Collected data entries
-- pv_equiv track=rewrite | github.com/crossfire2025/2025-2-Case-task-4 | dragon.py | max_dragon_power
-- ===== SOURCE A (Python) =====
-- def max_dragon_power(n):
--     if n == 0:
--         return 0
--
--     max_power = 0
--
--     for sevens in range(n // 7 + 1):
--         remaining = n - sevens * 7
--
--         for threes in range(remaining // 3 + 1):
--             rest = remaining - threes * 3
--
--             for twos in range(rest // 2 + 1):
--                 ones = rest - twos * 2
--
--                 total_heads = sevens * 7 + threes * 3 + twos * 2 + ones
--                 if total_heads == n:
--                     power = (7 ** sevens) * (3 ** threes) * (2 ** twos) * (1 ** ones)
--                     max_power = max(max_power, power)
--
--     return max_power
-- ===== SOURCE B (Python) =====
-- def max_dragon_power(n):
--     # Closed form: a 7 is never worth it (7 < 3*2*2 for the same 7 heads),
--     # so the optimum uses threes, topped up with twos; ones only pad.
--     if n <= 0:
--         return 0
--     if n == 1:
--         return 1
--     q, r = divmod(n, 3)
--     if r == 0:
--         return 3 ** q
--     if r == 1:
--         return 4 * 3 ** (q - 1)
--     return 2 * 3 ** q
-- ===== Notes on version B (the rewrite author's own statement) =====
-- stated objective: faster
-- what changed: Replaces the triple nested loop over (sevens, threes, twos) by the closed-form optimal partition (as many 3s as possible, remainder patched with 2s), computed with one divmod and one integer power.
import Mathlib
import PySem

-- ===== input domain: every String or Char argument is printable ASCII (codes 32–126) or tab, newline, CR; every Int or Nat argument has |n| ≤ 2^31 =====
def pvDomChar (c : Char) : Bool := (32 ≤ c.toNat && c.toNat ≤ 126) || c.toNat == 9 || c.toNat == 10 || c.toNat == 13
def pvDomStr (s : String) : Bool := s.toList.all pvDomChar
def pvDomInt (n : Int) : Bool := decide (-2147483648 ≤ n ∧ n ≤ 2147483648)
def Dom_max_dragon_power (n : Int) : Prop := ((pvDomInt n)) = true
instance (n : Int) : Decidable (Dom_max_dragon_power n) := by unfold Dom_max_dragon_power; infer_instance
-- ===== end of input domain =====

-- B replaces A's O(n^3) triple loop by the closed-form optimal partition (3s plus a patch of 2s): asymptotically faster.


-- ===== PORT A =====
-- Literal port of A's triple loop. Python `**` has nonnegative exponents here (loop
-- indices come from range), so `x ^ e.toNat` is exact.
def max_dragon_power (n : Int) : Int :=
  if n = 0 then 0
  else
    (PySem.List.pyRange 0 (PySem.Int.floordiv n 7 + 1) 1).foldl (fun mp sevens =>
      let remaining := n - sevens * 7
      (PySem.List.pyRange 0 (PySem.Int.floordiv remaining 3 + 1) 1).foldl (fun mp threes =>
        let rest := remaining - threes * 3
        (PySem.List.pyRange 0 (PySem.Int.floordiv rest 2 + 1) 1).foldl (fun mp twos =>
          let ones := rest - twos * 2
          let total_heads := sevens * 7 + threes * 3 + twos * 2 + ones
          if total_heads = n then
            max mp ((7 : Int) ^ sevens.toNat * 3 ^ threes.toNat * 2 ^ twos.toNat * 1 ^ ones.toNat)
          else mp) mp) mp) 0

-- ===== PORT B =====
-- Literal port of Source B (closed form; exponents are nonnegative, so `^ ·.toNat` is exact).
def max_dragon_power_alt (n : Int) : Int :=
  if n ≤ 0 then 0
  else if n = 1 then 1
  else
    let q := PySem.Int.floordiv n 3
    let r := PySem.Int.mod n 3
    if r = 0 then (3 : Int) ^ q.toNat
    else if r = 1 then 4 * (3 : Int) ^ (q - 1).toNat
    else 2 * (3 : Int) ^ q.toNat

-- ===== PRECONDITION & SPEC =====
def Spec_max_dragon_power (n : Int) (out : Int) : Prop := out = max_dragon_power_alt n
instance (n : Int) (out : Int) : Decidable (Spec_max_dragon_power n out) := by unfold Spec_max_dragon_power; infer_instance

-- ===== CLAIM (what is proved, stated in full; the proofs are below) =====
def Claim_equal_max_dragon_power : Prop := ∀ (n : Int), Dom_max_dragon_power n → Spec_max_dragon_power n (max_dragon_power n)

-- ===== LEMMAS AND PROOFS =====

-- The common value: best power for a head budget of m (empty product = 1 at m = 0).
def bestG (m : Nat) : Int :=
  if m = 0 then 1
  else if m = 1 then 1
  else if m % 3 = 0 then (3 : Int) ^ (m / 3)
  else if m % 3 = 1 then 4 * (3 : Int) ^ (m / 3 - 1)
  else 2 * (3 : Int) ^ (m / 3)

lemma bestG_pos (m : Nat) : 1 ≤ bestG m := by
  have h1 : (1 : Int) ≤ 3 ^ (m / 3) := one_le_pow₀ (by norm_num)
  have h2 : (1 : Int) ≤ 3 ^ (m / 3 - 1) := one_le_pow₀ (by norm_num)
  unfold bestG; split_ifs <;> nlinarith

lemma bestG_eq0 (m : Nat) (h2 : 2 ≤ m) (h : m % 3 = 0) : bestG m = (3 : Int) ^ (m / 3) := by
  unfold bestG; rw [if_neg (by omega), if_neg (by omega), if_pos h]

lemma bestG_eq1 (m : Nat) (h2 : 4 ≤ m) (h : m % 3 = 1) : bestG m = 4 * (3 : Int) ^ (m / 3 - 1) := by
  unfold bestG; rw [if_neg (by omega), if_neg (by omega), if_neg (by omega), if_pos h]

lemma bestG_eq2 (m : Nat) (_h2 : 2 ≤ m) (h : m % 3 = 2) : bestG m = 2 * (3 : Int) ^ (m / 3) := by
  unfold bestG; rw [if_neg (by omega), if_neg (by omega), if_neg (by omega), if_neg (by omega)]

lemma bestG_mul3 (m : Nat) (h : 3 ≤ m) : 3 * bestG (m - 3) ≤ bestG m := by
  rcases Nat.lt_or_ge m 5 with hm | hm
  · interval_cases m <;> decide
  · have hr : m % 3 = 0 ∨ m % 3 = 1 ∨ m % 3 = 2 := by omega
    rcases hr with hr | hr | hr
    · rw [bestG_eq0 m (by omega) hr, bestG_eq0 (m - 3) (by omega) (by omega)]
      obtain ⟨k, hk⟩ : ∃ k, m / 3 = k + 1 := ⟨m / 3 - 1, by omega⟩
      have e1 : (m - 3) / 3 = k := by omega
      rw [e1, hk, pow_succ]
      exact le_of_eq (by ring)
    · rw [bestG_eq1 m (by omega) hr, bestG_eq1 (m - 3) (by omega) (by omega)]
      obtain ⟨k, hk⟩ : ∃ k, m / 3 = k + 2 := ⟨m / 3 - 2, by omega⟩
      have e1 : (m - 3) / 3 - 1 = k := by omega
      have e2 : m / 3 - 1 = k + 1 := by omega
      rw [e1, e2, pow_succ]
      exact le_of_eq (by ring)
    · rw [bestG_eq2 m (by omega) hr, bestG_eq2 (m - 3) (by omega) (by omega)]
      obtain ⟨k, hk⟩ : ∃ k, m / 3 = k + 1 := ⟨m / 3 - 1, by omega⟩
      have e1 : (m - 3) / 3 = k := by omega
      rw [e1, hk, pow_succ]
      exact le_of_eq (by ring)

lemma bestG_mul2 (m : Nat) (h : 2 ≤ m) : 2 * bestG (m - 2) ≤ bestG m := by
  rcases Nat.lt_or_ge m 5 with hm | hm
  · interval_cases m <;> decide
  · have hr : m % 3 = 0 ∨ m % 3 = 1 ∨ m % 3 = 2 := by omega
    rcases hr with hr | hr | hr
    · rw [bestG_eq0 m (by omega) hr, bestG_eq1 (m - 2) (by omega) (by omega)]
      obtain ⟨k, hk⟩ : ∃ k, m / 3 = k + 2 := ⟨m / 3 - 2, by omega⟩
      have e1 : (m - 2) / 3 - 1 = k := by omega
      have hp : (1 : Int) ≤ 3 ^ k := one_le_pow₀ (by norm_num)
      rw [e1, hk, pow_add]
      nlinarith
    · rw [bestG_eq1 m (by omega) hr, bestG_eq2 (m - 2) (by omega) (by omega)]
      have e1 : (m - 2) / 3 = m / 3 - 1 := by omega
      rw [e1]
      exact le_of_eq (by ring)
    · rw [bestG_eq2 m (by omega) hr, bestG_eq0 (m - 2) (by omega) (by omega)]
      have e1 : (m - 2) / 3 = m / 3 := by omega
      rw [e1]

lemma bestG_mul7 (m : Nat) (h : 7 ≤ m) : 7 * bestG (m - 7) ≤ bestG m := by
  have h3 := bestG_mul3 (m - 4) (by omega)
  have h2a := bestG_mul2 (m - 2) (by omega)
  have h2b := bestG_mul2 m (by omega)
  have hp := bestG_pos (m - 7)
  have e1 : m - 4 - 3 = m - 7 := by omega
  have e2 : m - 2 - 2 = m - 4 := by omega
  rw [e1] at h3; rw [e2] at h2a
  nlinarith

lemma bestG_bound : ∀ (a b c m : Nat), 7 * a + 3 * b + 2 * c ≤ m →
    (7 : Int) ^ a * 3 ^ b * 2 ^ c ≤ bestG m := by
  intro a
  induction a with
  | succ a iha =>
    intro b c m hm
    have h := iha b c (m - 7) (by omega)
    have h7 := bestG_mul7 m (by omega)
    calc (7 : Int) ^ (a + 1) * 3 ^ b * 2 ^ c = 7 * ((7 : Int) ^ a * 3 ^ b * 2 ^ c) := by ring
      _ ≤ 7 * bestG (m - 7) := by nlinarith
      _ ≤ bestG m := h7
  | zero =>
    intro b
    induction b with
    | succ b ihb =>
      intro c m hm
      have h := ihb c (m - 3) (by omega)
      have h3 := bestG_mul3 m (by omega)
      calc (7 : Int) ^ 0 * 3 ^ (b + 1) * 2 ^ c = 3 * ((7 : Int) ^ 0 * 3 ^ b * 2 ^ c) := by ring
        _ ≤ 3 * bestG (m - 3) := by nlinarith
        _ ≤ bestG m := h3
    | zero =>
      intro c
      induction c with
      | succ c ihc =>
        intro m hm
        have h := ihc (m - 2) (by omega)
        have h2 := bestG_mul2 m (by omega)
        calc (7 : Int) ^ 0 * 3 ^ 0 * 2 ^ (c + 1) = 2 * ((7 : Int) ^ 0 * 3 ^ 0 * 2 ^ c) := by ring
          _ ≤ 2 * bestG (m - 2) := by nlinarith
          _ ≤ bestG m := h2
      | zero =>
        intro m _
        simpa using bestG_pos m

lemma bestG_attain (m : Nat) (hm : 1 ≤ m) :
    ∃ b c : Nat, 3 * b + 2 * c ≤ m ∧ (3 : Int) ^ b * 2 ^ c = bestG m := by
  rcases Nat.lt_or_ge m 2 with hm2 | hm2
  · have : m = 1 := by omega
    subst this
    exact ⟨0, 0, by omega, by decide⟩
  · have hr : m % 3 = 0 ∨ m % 3 = 1 ∨ m % 3 = 2 := by omega
    rcases hr with hr | hr | hr
    · exact ⟨m / 3, 0, by omega, by rw [bestG_eq0 m (by omega) hr]; ring⟩
    · exact ⟨m / 3 - 1, 2, by omega, by rw [bestG_eq1 m (by omega) hr]; ring⟩
    · exact ⟨m / 3, 1, by omega, by rw [bestG_eq2 m (by omega) hr]; ring⟩

-- loop-shape lemmas for A's running max
lemma foldl_mono {α : Type} (f : Int → α → Int) (h : ∀ acc x, acc ≤ f acc x) :
    ∀ (l : List α) (acc : Int), acc ≤ l.foldl f acc := by
  intro l
  induction l with
  | nil => intro acc; simp
  | cons x t ih => intro acc; exact le_trans (h acc x) (ih (f acc x))

lemma foldl_le {α : Type} (f : Int → α → Int) (B : Int) :
    ∀ (l : List α) (acc : Int), acc ≤ B → (∀ acc' x, x ∈ l → acc' ≤ B → f acc' x ≤ B) →
    l.foldl f acc ≤ B := by
  intro l
  induction l with
  | nil => intro acc h _; simpa using h
  | cons x t ih =>
    intro acc hacc hstep
    exact ih (f acc x) (hstep acc x (by simp) hacc)
      (fun a y hy ha => hstep a y (by simp [hy]) ha)

lemma foldl_ge {α : Type} (f : Int → α → Int) (h : ∀ acc x, acc ≤ f acc x) (v : Int) :
    ∀ (l : List α) (x : α), x ∈ l → (∀ acc, v ≤ f acc x) →
    ∀ acc, v ≤ l.foldl f acc := by
  intro l
  induction l with
  | nil => intro x hx; exact absurd hx (by simp)
  | cons y t ih =>
    intro x hx hv acc
    rcases List.mem_cons.mp hx with rfl | hx'
    · exact le_trans (hv acc) (foldl_mono f h t (f acc x))
    · exact ih x hx' hv (f acc y)

theorem A_eq_G (n : Int) (hn : 1 ≤ n) : max_dragon_power n = bestG n.toNat := by
  unfold max_dragon_power
  rw [if_neg (by omega)]
  apply le_antisymm
  · -- every candidate the loops produce is bounded by bestG
    refine foldl_le _ (bestG n.toNat) _ _ (by have := bestG_pos n.toNat; omega) ?_
    intro mp s hs hmp
    rw [PySem.List.mem_pyRange_one] at hs
    have hs7 : s * 7 ≤ n := ((PySem.Int.le_floordiv_iff_mul_le (by norm_num)).mp (by omega))
    try dsimp only
    refine foldl_le _ (bestG n.toNat) _ _ hmp ?_
    intro mp' t ht hmp'
    rw [PySem.List.mem_pyRange_one] at ht
    have ht3 : t * 3 ≤ n - s * 7 := ((PySem.Int.le_floordiv_iff_mul_le (by norm_num)).mp (by omega))
    try dsimp only
    refine foldl_le _ (bestG n.toNat) _ _ hmp' ?_
    intro mp'' w hw hmp''
    rw [PySem.List.mem_pyRange_one] at hw
    have hw2 : w * 2 ≤ n - s * 7 - t * 3 := ((PySem.Int.le_floordiv_iff_mul_le (by norm_num)).mp (by omega))
    try dsimp only
    rw [if_pos (by ring)]
    refine max_le hmp'' ?_
    rw [one_pow, mul_one]
    exact bestG_bound s.toNat t.toNat w.toNat n.toNat (by omega)
  · -- bestG is attained by a candidate of the loops (sevens = 0)
    obtain ⟨b, c, hbc, hval⟩ := bestG_attain n.toNat (by omega)
    have hbcn : (b : Int) * 3 + (c : Int) * 2 ≤ n := by omega
    have hmono_in : ∀ (s t : Int) (mp w : Int),
        mp ≤ (if s * 7 + t * 3 + w * 2 + (n - s * 7 - t * 3 - w * 2) = n then
              max mp ((7 : Int) ^ s.toNat * 3 ^ t.toNat * 2 ^ w.toNat *
                1 ^ (n - s * 7 - t * 3 - w * 2).toNat) else mp) := by
      intro s t mp w; split_ifs
      · exact le_max_left _ _
      · exact le_rfl
    refine foldl_ge _ ?_ _ _ (0 : Int) ?_ ?_ 0
    · intro mp s
      try dsimp only
      exact foldl_mono _ (fun mp' t => by
        try dsimp only
        exact foldl_mono _ (fun mp'' w => hmono_in s t mp'' w) _ _) _ _
    · rw [PySem.List.mem_pyRange_one]
      constructor
      · exact le_rfl
      · have : (0 : Int) ≤ PySem.Int.floordiv n 7 :=
          (PySem.Int.le_floordiv_iff_mul_le (by norm_num)).mpr (by omega)
        omega
    · intro acc
      try dsimp only
      refine foldl_ge _ (fun mp' t => by
          try dsimp only
          exact foldl_mono _ (fun mp'' w => hmono_in 0 t mp'' w) _ _)
        _ _ ((b : Int)) ?_ ?_ acc
      · rw [PySem.List.mem_pyRange_one]
        constructor
        · positivity
        · have : (b : Int) ≤ PySem.Int.floordiv (n - 0 * 7) 3 :=
            (PySem.Int.le_floordiv_iff_mul_le (by norm_num)).mpr (by omega)
          omega
      · intro acc'
        try dsimp only
        refine foldl_ge _ (fun mp'' w => hmono_in 0 (b : Int) mp'' w)
          _ _ ((c : Int)) ?_ ?_ acc'
        · rw [PySem.List.mem_pyRange_one]
          constructor
          · positivity
          · have : (c : Int) ≤ PySem.Int.floordiv (n - 0 * 7 - (b : Int) * 3) 2 :=
              (PySem.Int.le_floordiv_iff_mul_le (by norm_num)).mpr (by omega)
            omega
        · intro acc''
          try dsimp only
          rw [if_pos (by ring)]
          refine le_trans (le_of_eq ?_) (le_max_right _ _)
          rw [← hval]
          simp [Int.toNat_natCast, one_pow, pow_zero, one_mul, mul_one]

theorem alt_eq_G (n : Int) (hn : 1 ≤ n) : max_dragon_power_alt n = bestG n.toNat := by
  have hd : PySem.Int.floordiv n 3 = n / 3 := PySem.Int.floordiv_eq_ediv_of_pos (by norm_num)
  have hm : PySem.Int.mod n 3 = n % 3 := PySem.Int.mod_eq_emod_of_pos (by norm_num)
  by_cases h1 : n = 1
  · subst h1; decide
  · unfold max_dragon_power_alt
    rw [if_neg (by omega), if_neg h1]
    simp only [hd, hm]
    have hq0 : (n / 3).toNat = n.toNat / 3 := by omega
    have hq1 : (n / 3 - 1).toNat = n.toNat / 3 - 1 := by omega
    by_cases h0 : n % 3 = 0
    · rw [if_pos h0, bestG_eq0 n.toNat (by omega) (by omega), hq0]
    · rw [if_neg h0]
      by_cases h1' : n % 3 = 1
      · rw [if_pos h1', bestG_eq1 n.toNat (by omega) (by omega), hq1]
      · rw [if_neg h1', bestG_eq2 n.toNat (by omega) (by omega), hq0]

-- ===== VERDICT (by name: the statement is the Claim_ definition above) =====
theorem max_dragon_power_spec : Claim_equal_max_dragon_power := by
  intro n _
  unfold Spec_max_dragon_power
  rcases lt_trichotomy n 0 with hneg | rfl | hpos
  · unfold max_dragon_power max_dragon_power_alt
    rw [if_neg (by omega), if_pos (by omega)]
    have hlt : PySem.Int.floordiv n 7 < 0 :=
      (PySem.Int.floordiv_lt_iff_lt_mul (by norm_num)).mpr (by omega)
    rw [PySem.List.pyRange_one_eq_nil (by omega)]
    rfl
  · decide
  · rw [A_eq_G n (by omega), alt_eq_G n (by omega)]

▶ **Task to carry out**: The required answer is a single number: the count of lines in the entries that hold the string "using".

▶ **Response**: 2